[[ SOURCE DATA open ]]
-- pv_equiv track=rewrite | github.com/andyroodee/aoc2024 | day2/b.py | is_safe_report
-- ===== SOURCE A (Python) =====
-- def sign(val):
--     if val < 0:
--         return -1
--     elif val > 0:
--         return 1
--     else:
--         return 0
--
-- def is_safe_report(diffs):
--     dir = sign(diffs[0])
--     for i in range(len(diffs)):
--         valid_diff = abs(diffs[i]) >= 1 and abs(diffs[i]) <= 3
--         seq = dir == sign(diffs[i])
--         if not valid_diff or not seq:
--             return False
--     return True
-- ===== SOURCE B (Python) =====
-- def is_safe_report(diffs):
--     lo = min(diffs)
--     hi = max(diffs)
--     return (1 <= lo and hi <= 3) or (-3 <= lo and hi <= -1)
-- ===== Notes on version B (the rewrite author's own statement) =====
-- stated objective: alternative
-- what changed: Instead of A's single pass matching each element's sign and magnitude against the first element, B computes the aggregate min and max of the list and decides safety by one range test on those two extremes: all diffs in [1,3] or all in [-3,-1].
-- outside the precondition, e.g. on is_safe_report([]): A raises IndexError, B raises ValueError
import Mathlib
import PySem

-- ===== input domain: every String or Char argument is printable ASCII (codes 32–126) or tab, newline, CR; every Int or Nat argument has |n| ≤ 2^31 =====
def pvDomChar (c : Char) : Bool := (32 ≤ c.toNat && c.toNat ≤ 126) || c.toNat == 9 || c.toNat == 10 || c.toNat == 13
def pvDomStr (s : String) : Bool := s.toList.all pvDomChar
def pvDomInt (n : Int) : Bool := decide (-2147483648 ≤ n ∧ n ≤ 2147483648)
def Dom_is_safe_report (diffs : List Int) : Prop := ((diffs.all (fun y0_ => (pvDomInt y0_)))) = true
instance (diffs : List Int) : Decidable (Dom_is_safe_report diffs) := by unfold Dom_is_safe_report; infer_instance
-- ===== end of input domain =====

-- B (alternative): decide safety from the aggregate min and max of the list instead of A's per-element sign matching.
-- ===== PORT A =====
def pySign (val : Int) : Int :=
  if val < 0 then -1 else if val > 0 then 1 else 0

-- the for-loop of A: checks each diffs[i] in order against the fixed dir
def aLoop (dir : Int) : List Int → Bool
  | [] => true
  | d :: rest =>
    let valid_diff := decide (1 ≤ |d|) && decide (|d| ≤ 3)
    let seq := decide (dir = pySign d)
    if !valid_diff || !seq then false else aLoop dir rest

def is_safe_report (diffs : List Int) : Bool :=
  match PySem.List.pyGet? diffs 0 with
  | none => false   -- IndexError in Python; excluded by Pre_
  | some d0 => aLoop (pySign d0) diffs

-- ===== PORT B =====
def is_safe_report_alt (diffs : List Int) : Bool :=
  match PySem.List.min? diffs (fun x => x), PySem.List.max? diffs (fun x => x) with
  | some lo, some hi =>
      (decide (1 ≤ lo) && decide (hi ≤ 3)) || (decide (-3 ≤ lo) && decide (hi ≤ -1))
  | _, _ => false   -- ValueError in Python (min of empty); excluded by Pre_

-- ===== PRECONDITION & SPEC =====
-- Pre_: on the empty list A raises IndexError (and B raises ValueError); excluded.
def Pre_is_safe_report (diffs : List Int) : Prop := diffs ≠ []
instance (diffs : List Int) : Decidable (Pre_is_safe_report diffs) := by unfold Pre_is_safe_report; infer_instance
def pvWitness_is_safe_report : List Int := [1, 2, 3]

def Spec_is_safe_report (diffs : List Int) (out : Bool) : Prop := out = is_safe_report_alt diffs
instance (diffs : List Int) (out : Bool) : Decidable (Spec_is_safe_report diffs out) := by unfold Spec_is_safe_report; infer_instance

-- ===== CLAIM =====
def Claim_equal_is_safe_report : Prop := ∀ (diffs : List Int), Dom_is_safe_report diffs → Pre_is_safe_report diffs → Spec_is_safe_report diffs (is_safe_report diffs)

-- ===== LEMMAS AND PROOFS =====

theorem cond_pos (d : Int) :
    (!(decide (1 ≤ |d|) && decide (|d| ≤ 3)) || !decide ((1:Int) = pySign d))
      = !(decide (1 ≤ d) && decide (d ≤ 3)) := by
  rcases abs_cases d with ⟨he, hs⟩ | ⟨he, hs⟩ <;> rw [he] <;> unfold pySign <;>
    split_ifs <;> simp <;> omega

theorem cond_neg (d : Int) :
    (!(decide (1 ≤ |d|) && decide (|d| ≤ 3)) || !decide ((-1:Int) = pySign d))
      = !(decide (-3 ≤ d) && decide (d ≤ -1)) := by
  rcases abs_cases d with ⟨he, hs⟩ | ⟨he, hs⟩ <;> rw [he] <;> unfold pySign <;>
    split_ifs <;> simp <;> try omega
  all_goals (rw [Bool.eq_iff_iff]; simp; omega)

theorem aLoop_pos (xs : List Int) :
    aLoop 1 xs = xs.all (fun d => decide (1 ≤ d) && decide (d ≤ 3)) := by
  induction xs with
  | nil => rfl
  | cons d rest ih =>
    show (if _ then false else aLoop 1 rest) = _
    rw [cond_pos]
    cases h : (decide (1 ≤ d) && decide (d ≤ 3)) <;> simp [h, ih]

theorem aLoop_neg (xs : List Int) :
    aLoop (-1) xs = xs.all (fun d => decide (-3 ≤ d) && decide (d ≤ -1)) := by
  induction xs with
  | nil => rfl
  | cons d rest ih =>
    show (if _ then false else aLoop (-1) rest) = _
    rw [cond_neg]
    cases h : (decide (-3 ≤ d) && decide (d ≤ -1)) <;> simp [h, ih]

-- "all elements in [a,b]" is the same as "min ≥ a and max ≤ b"
theorem all_range_iff_minmax (xs : List Int) (lo hi a b : Int)
    (hlo : PySem.List.min? xs (fun x => x) = some lo)
    (hhi : PySem.List.max? xs (fun x => x) = some hi) :
    xs.all (fun d => decide (a ≤ d) && decide (d ≤ b))
      = (decide (a ≤ lo) && decide (hi ≤ b)) := by
  rw [Bool.eq_iff_iff]
  simp only [List.all_eq_true, Bool.and_eq_true, decide_eq_true_eq]
  constructor
  · intro h
    exact ⟨(h lo (PySem.List.min?_mem hlo)).1, (h hi (PySem.List.max?_mem hhi)).2⟩
  · intro ⟨ha, hb⟩ d hd
    exact ⟨le_trans ha (PySem.List.min?_isMin hlo d hd),
           le_trans (PySem.List.max?_isMax hhi d hd) hb⟩

-- ===== VERDICT =====
theorem is_safe_report_spec : Claim_equal_is_safe_report := by
  intro diffs _ hpre
  unfold Spec_is_safe_report is_safe_report is_safe_report_alt
  cases diffs with
  | nil => exact absurd rfl hpre
  | cons d0 rest =>
    have hget : PySem.List.pyGet? (d0 :: rest) 0 = some d0 := by
      simp [PySem.List.pyGet?, PySem.List.pyIdx?]
    have hlo : PySem.List.min? (d0 :: rest) (fun x => x) = some (rest.foldl min d0) :=
      PySem.List.min?_id_cons d0 rest
    have hhi : PySem.List.max? (d0 :: rest) (fun x => x) = some (rest.foldl max d0) :=
      PySem.List.max?_id_cons d0 rest
    set lo := rest.foldl min d0 with hlo_def
    set hi := rest.foldl max d0 with hhi_def
    have hlo0 : lo ≤ d0 := PySem.List.min?_isMin hlo d0 (by simp)
    have hhi0 : d0 ≤ hi := PySem.List.max?_isMax hhi d0 (by simp)
    simp only [hget, hlo, hhi]
    by_cases hpos : d0 > 0
    · have hs : pySign d0 = 1 := by unfold pySign; split_ifs <;> omega
      rw [hs, aLoop_pos, all_range_iff_minmax _ lo hi 1 3 hlo hhi]
      have : decide (hi ≤ (-1:Int)) = false := by simp; omega
      simp [this]
    · by_cases hneg : d0 < 0
      · have hs : pySign d0 = -1 := by unfold pySign; split_ifs <;> omega
        rw [hs, aLoop_neg, all_range_iff_minmax _ lo hi (-3) (-1) hlo hhi]
        have : decide ((1:Int) ≤ lo) = false := by simp; omega
        simp [this]
      · have h0 : d0 = 0 := by omega
        subst h0
        have h1 : decide ((1:Int) ≤ lo) = false := by simp; omega
        have h2 : decide (hi ≤ (-1:Int)) = false := by simp; omega
        simp [aLoop, pySign, h1, h2]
[[ SOURCE DATA closed ]]
WORK ITEM: Your answer must be the lines from the first line of the records through the line containing "abs(diffs[i]) <= 3", copied exactly.

EXPECTED ANSWER:
-- pv_equiv track=rewrite | github.com/andyroodee/aoc2024 | day2/b.py | is_safe_report
-- ===== SOURCE A (Python) =====
-- def sign(val):
--     if val < 0:
--         return -1
--     elif val > 0:
--         return 1
--     else:
--         return 0
--
-- def is_safe_report(diffs):
--     dir = sign(diffs[0])
--     for i in range(len(diffs)):
--         valid_diff = abs(diffs[i]) >= 1 and abs(diffs[i]) <= 3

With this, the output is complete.